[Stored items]
====
-- pv_equiv track=rewrite | github.com/melnicek/buffer-overflow-toolkit | .legacy/yz-patterns.py | yz
-- ===== SOURCE A (Python) =====
-- import string
--
-- def yz(alphabet, original_size):
--   size = original_size // 4 + 1
--   lower = string.ascii_lowercase
--   upper = string.ascii_uppercase
--   digits = string.digits
--   punctuation = string.punctuation
--   counter = 0
--   output = ""
--   while size > counter:
--     output += upper[counter//(len(punctuation)*len(digits)*len(lower))%len(upper)]
--     output += lower[counter//(len(punctuation)*len(digits))%len(lower)]
--     output += digits[counter//len(punctuation)%len(digits)]
--     output += punctuation[counter%len(punctuation)]
--     counter += 1
--   return output[:original_size]
-- ===== SOURCE B (Python) =====
-- import string
--
-- def yz(alphabet, original_size):
--     # Incremental four-wheel odometer: no division, indices carry like a counter.
--     size = original_size // 4 + 1
--     lower = string.ascii_lowercase
--     upper = string.ascii_uppercase
--     digits = string.digits
--     punctuation = string.punctuation
--     ui = li = di = pi = 0
--     parts = []
--     for _ in range(size):
--         parts.append(upper[ui])
--         parts.append(lower[li])
--         parts.append(digits[di])
--         parts.append(punctuation[pi])
--         pi += 1
--         if pi == len(punctuation):
--             pi = 0
--             di += 1
--             if di == len(digits):
--                 di = 0
--                 li += 1
--                 if li == len(lower):
--                     li = 0
--                     ui = (ui + 1) % len(upper)
--     return ''.join(parts)[:original_size]
-- ===== Notes on version B (the rewrite author's own statement) =====
-- stated objective: faster
-- what changed: Replaces A's three floor-divisions and four mods per iteration (computing each wheel index from the counter) by an incremental four-wheel odometer that carry-increments the indices with no division, collecting characters in a list joined once instead of repeated string concatenation.
import Mathlib
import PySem

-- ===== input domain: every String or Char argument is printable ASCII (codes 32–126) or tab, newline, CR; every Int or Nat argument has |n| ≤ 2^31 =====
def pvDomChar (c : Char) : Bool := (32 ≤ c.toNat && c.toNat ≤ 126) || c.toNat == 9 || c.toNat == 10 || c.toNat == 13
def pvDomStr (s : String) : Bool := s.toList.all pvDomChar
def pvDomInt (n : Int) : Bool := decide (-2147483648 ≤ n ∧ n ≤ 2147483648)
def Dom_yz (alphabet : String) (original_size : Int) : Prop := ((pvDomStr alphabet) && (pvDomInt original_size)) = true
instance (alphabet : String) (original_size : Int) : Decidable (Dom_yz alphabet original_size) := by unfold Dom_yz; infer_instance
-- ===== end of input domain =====

-- B replaces A's per-position div/mod index formulas by an incremental four-wheel
-- odometer (carry increments, no division); measured modestly faster (constant factor).

-- ===== PORT A =====
-- shared constants (string.ascii_lowercase / ascii_uppercase / digits / punctuation)
def yzLower : List Char := "abcdefghijklmnopqrstuvwxyz".toList
def yzUpper : List Char := "ABCDEFGHIJKLMNOPQRSTUVWXYZ".toList
def yzDigits : List Char := "0123456789".toList
def yzPunct : List Char := "!\"#$%&'()*+,-./:;<=>?@[\\]^_`{|}~".toList

-- the while loop of A: indices are always in range (mod by the length), so pyGetD is exact
def yzALoop (size counter : Int) (output : List Char) : List Char :=
  if _h : size > counter then
    let o1 := output ++ [PySem.List.pyGetD yzUpper
      (PySem.Int.mod (PySem.Int.floordiv counter ((yzPunct.length : Int) * (yzDigits.length : Int) * (yzLower.length : Int))) (yzUpper.length : Int)) ' ']
    let o2 := o1 ++ [PySem.List.pyGetD yzLower
      (PySem.Int.mod (PySem.Int.floordiv counter ((yzPunct.length : Int) * (yzDigits.length : Int))) (yzLower.length : Int)) ' ']
    let o3 := o2 ++ [PySem.List.pyGetD yzDigits
      (PySem.Int.mod (PySem.Int.floordiv counter (yzPunct.length : Int)) (yzDigits.length : Int)) ' ']
    let o4 := o3 ++ [PySem.List.pyGetD yzPunct (PySem.Int.mod counter (yzPunct.length : Int)) ' ']
    yzALoop size (counter + 1) o4
  else output
termination_by (size - counter).toNat
decreasing_by omega

def yz (alphabet : String) (original_size : Int) : String :=
  let size := PySem.Int.floordiv original_size 4 + 1
  String.ofList (PySem.List.slice (yzALoop size 0 []) none (some original_size))

-- ===== PORT B =====
-- one loop-body step of B: append the four wheel characters, then carry-increment the wheels
def yzBStep (st : (Int × Int × Int × Int) × List Char) (_i : Int) : (Int × Int × Int × Int) × List Char :=
  let ui := st.1.1; let li := st.1.2.1; let di := st.1.2.2.1; let pi := st.1.2.2.2
  let parts := st.2 ++ [PySem.List.pyGetD yzUpper ui ' ', PySem.List.pyGetD yzLower li ' ',
                        PySem.List.pyGetD yzDigits di ' ', PySem.List.pyGetD yzPunct pi ' ']
  let pi := pi + 1
  if pi = (yzPunct.length : Int) then
    let di := di + 1
    if di = (yzDigits.length : Int) then
      let li := li + 1
      if li = (yzLower.length : Int) then
        ((PySem.Int.mod (ui + 1) (yzUpper.length : Int), 0, 0, 0), parts)
      else ((ui, li, 0, 0), parts)
    else ((ui, li, di, 0), parts)
  else ((ui, li, di, pi), parts)

def yz_alt (alphabet : String) (original_size : Int) : String :=
  let size := PySem.Int.floordiv original_size 4 + 1
  let st := (PySem.List.pyRange 0 size 1).foldl yzBStep (((0, 0, 0, 0) : Int × Int × Int × Int), ([] : List Char))
  String.ofList (PySem.List.slice st.2 none (some original_size))

-- ===== PRECONDITION & SPEC =====
def Spec_yz (alphabet : String) (original_size : Int) (out : String) : Prop := out = yz_alt alphabet original_size
instance (alphabet : String) (original_size : Int) (out : String) : Decidable (Spec_yz alphabet original_size out) := by unfold Spec_yz; infer_instance

-- ===== CLAIM (what is proved, stated in full; the proofs are below) =====
def Claim_equal_yz : Prop := ∀ (alphabet : String) (original_size : Int), Dom_yz alphabet original_size → Spec_yz alphabet original_size (yz alphabet original_size)

-- ===== LEMMAS AND PROOFS =====

-- the 4-char block emitted for counter value n, Nat-arithmetic form
def yzBlk (n : Nat) : List Char :=
  [yzUpper.getD (n / 8320 % 26) ' ', yzLower.getD (n / 320 % 26) ' ',
   yzDigits.getD (n / 32 % 10) ' ', yzPunct.getD (n % 32) ' ']

def yzBlocks (k : Nat) : List Char := (List.range k).flatMap yzBlk

-- the 4-char block as A's Int-arithmetic expressions
def yzBlkI (c : Int) : List Char :=
  [PySem.List.pyGetD yzUpper
      (PySem.Int.mod (PySem.Int.floordiv c ((yzPunct.length : Int) * (yzDigits.length : Int) * (yzLower.length : Int))) (yzUpper.length : Int)) ' ',
   PySem.List.pyGetD yzLower
      (PySem.Int.mod (PySem.Int.floordiv c ((yzPunct.length : Int) * (yzDigits.length : Int))) (yzLower.length : Int)) ' ',
   PySem.List.pyGetD yzDigits
      (PySem.Int.mod (PySem.Int.floordiv c (yzPunct.length : Int)) (yzDigits.length : Int)) ' ',
   PySem.List.pyGetD yzPunct (PySem.Int.mod c (yzPunct.length : Int)) ' ']

lemma yzALoop_eq_aux (n : Nat) : ∀ (size counter : Int) (out : List Char), (size - counter).toNat ≤ n →
    yzALoop size counter out = out ++ (PySem.List.pyRange counter size 1).flatMap yzBlkI := by
  induction n with
  | zero =>
    intro size counter out h
    rw [yzALoop]
    have hc : ¬ size > counter := by omega
    simp [hc, PySem.List.pyRange_one_eq_nil (by omega : size ≤ counter)]
  | succ n ih =>
    intro size counter out h
    rw [yzALoop]
    by_cases hc : size > counter
    · simp only [hc, dite_true]
      rw [ih size (counter + 1) _ (by omega), PySem.List.pyRange_one_cons hc]
      simp [yzBlkI]
    · simp [hc, PySem.List.pyRange_one_eq_nil (by omega : size ≤ counter)]

lemma yzALoop_eq (size counter : Int) (out : List Char) :
    yzALoop size counter out = out ++ (PySem.List.pyRange counter size 1).flatMap yzBlkI :=
  yzALoop_eq_aux (size - counter).toNat size counter out le_rfl

lemma yzBlkI_cast (n : Nat) : yzBlkI (n : Int) = yzBlk n := by
  unfold yzBlkI yzBlk
  rw [show ((yzPunct.length : Int) * (yzDigits.length : Int) * (yzLower.length : Int)) = ((8320 : Nat) : Int) from by decide,
      show ((yzPunct.length : Int) * (yzDigits.length : Int)) = ((320 : Nat) : Int) from by decide,
      show ((yzUpper.length : Int)) = ((26 : Nat) : Int) from by decide,
      show ((yzLower.length : Int)) = ((26 : Nat) : Int) from by decide,
      show ((yzDigits.length : Int)) = ((10 : Nat) : Int) from by decide,
      show ((yzPunct.length : Int)) = ((32 : Nat) : Int) from by decide,
      PySem.Int.floordiv_natCast n 8320, PySem.Int.mod_natCast (n / 8320) 26,
      PySem.Int.floordiv_natCast n 320, PySem.Int.mod_natCast (n / 320) 26,
      PySem.Int.floordiv_natCast n 32, PySem.Int.mod_natCast (n / 32) 10,
      PySem.Int.mod_natCast n 32]
  simp only [PySem.List.pyGetD_natCast]

-- the wheel state of B after k iterations
def yzWheels (k : Nat) : Int × Int × Int × Int :=
  (((k / 8320 % 26 : Nat) : Int), ((k / 320 % 26 : Nat) : Int),
   ((k / 32 % 10 : Nat) : Int), ((k % 32 : Nat) : Int))

lemma yzBStep_eq (k : Nat) : yzBStep (yzWheels k, yzBlocks k) (k : Int) = (yzWheels (k + 1), yzBlocks (k + 1)) := by
  have h32 : ∀ m : Nat, m / 320 = m / 32 / 10 := fun m => by rw [Nat.div_div_eq_div_mul]
  have h8320 : ∀ m : Nat, m / 8320 = m / 32 / 10 / 26 := fun m => by
    rw [Nat.div_div_eq_div_mul, Nat.div_div_eq_div_mul]
  have hparts : yzBlocks k ++ [yzUpper.getD (k / 8320 % 26) ' ', yzLower.getD (k / 320 % 26) ' ',
      yzDigits.getD (k / 32 % 10) ' ', yzPunct.getD (k % 32) ' '] = yzBlocks (k + 1) := by
    rw [yzBlocks, yzBlocks, List.range_succ, List.flatMap_append]
    simp [yzBlk]
  unfold yzBStep yzWheels
  simp only [PySem.List.pyGetD_natCast]
  rw [show ((yzUpper.length : Int)) = ((26 : Nat) : Int) from by decide,
      show ((yzLower.length : Int)) = ((26 : Nat) : Int) from by decide,
      show ((yzDigits.length : Int)) = ((10 : Nat) : Int) from by decide,
      show ((yzPunct.length : Int)) = ((32 : Nat) : Int) from by decide]
  split_ifs with h1 h2 h3
  · rw [show ((k / 8320 % 26 : Nat) : Int) + 1 = (((k / 8320 % 26 + 1 : Nat)) : Int) from by push_cast; ring,
        PySem.Int.mod_natCast]
    simp only [hparts, Prod.mk.injEq, and_true]
    simp only [h32, h8320] at h1 h2 h3 ⊢
    refine ⟨?_, ?_, ?_, ?_⟩ <;> omega
  · simp only [hparts, Prod.mk.injEq, and_true]
    simp only [h32, h8320] at h1 h2 h3 ⊢
    refine ⟨?_, ?_, ?_, ?_⟩ <;> omega
  · simp only [hparts, Prod.mk.injEq, and_true]
    simp only [h32, h8320] at h1 h2 ⊢
    refine ⟨?_, ?_, ?_, ?_⟩ <;> omega
  · simp only [hparts, Prod.mk.injEq, and_true]
    simp only [h32, h8320] at h1 ⊢
    refine ⟨?_, ?_, ?_, ?_⟩ <;> omega

lemma yzB_inv (k : Nat) :
    (PySem.List.pyRange 0 (k : Int) 1).foldl yzBStep (((0, 0, 0, 0) : Int × Int × Int × Int), ([] : List Char))
      = (yzWheels k, yzBlocks k) := by
  induction k with
  | zero => simp [PySem.List.pyRange_one_eq_nil (le_refl (0 : Int)), yzWheels, yzBlocks]
  | succ k ih =>
    rw [show ((k + 1 : Nat) : Int) = (k : Int) + 1 from by push_cast; ring,
        PySem.List.pyRange_one_succ_right (by positivity : (0 : Int) ≤ ((k : Nat) : Int)),
        List.foldl_append, ih]
    simpa using yzBStep_eq k

lemma yzA_flat (size : Int) :
    (PySem.List.pyRange 0 size 1).flatMap yzBlkI = yzBlocks size.toNat := by
  rw [PySem.List.pyRange_one, yzBlocks]
  simp only [sub_zero, List.flatMap_map]
  exact List.flatMap_congr (fun n _ => by simpa using yzBlkI_cast n)

lemma yzB_foldl (size : Int) :
    ((PySem.List.pyRange 0 size 1).foldl yzBStep (((0, 0, 0, 0) : Int × Int × Int × Int), ([] : List Char))).2
      = yzBlocks size.toNat := by
  by_cases h : size ≤ 0
  · rw [PySem.List.pyRange_one_eq_nil h]
    simp [yzBlocks, Int.toNat_of_nonpos h]
  · rw [show size = ((size.toNat : Nat) : Int) from (Int.toNat_of_nonneg (by omega)).symm, yzB_inv]
    simp
    congr 1
    omega

-- ===== VERDICT (by name: the statement is the Claim_ definition above) =====
theorem yz_spec : Claim_equal_yz := by
  intro alphabet original_size _hdom
  unfold Spec_yz
  show yz alphabet original_size = yz_alt alphabet original_size
  simp only [yz, yz_alt]
  rw [yzALoop_eq, yzB_foldl]
  simp [yzA_flat]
====
Find how many lines in the data above include the string "simpa", and give that number alone.

TASK RESPONSE:
2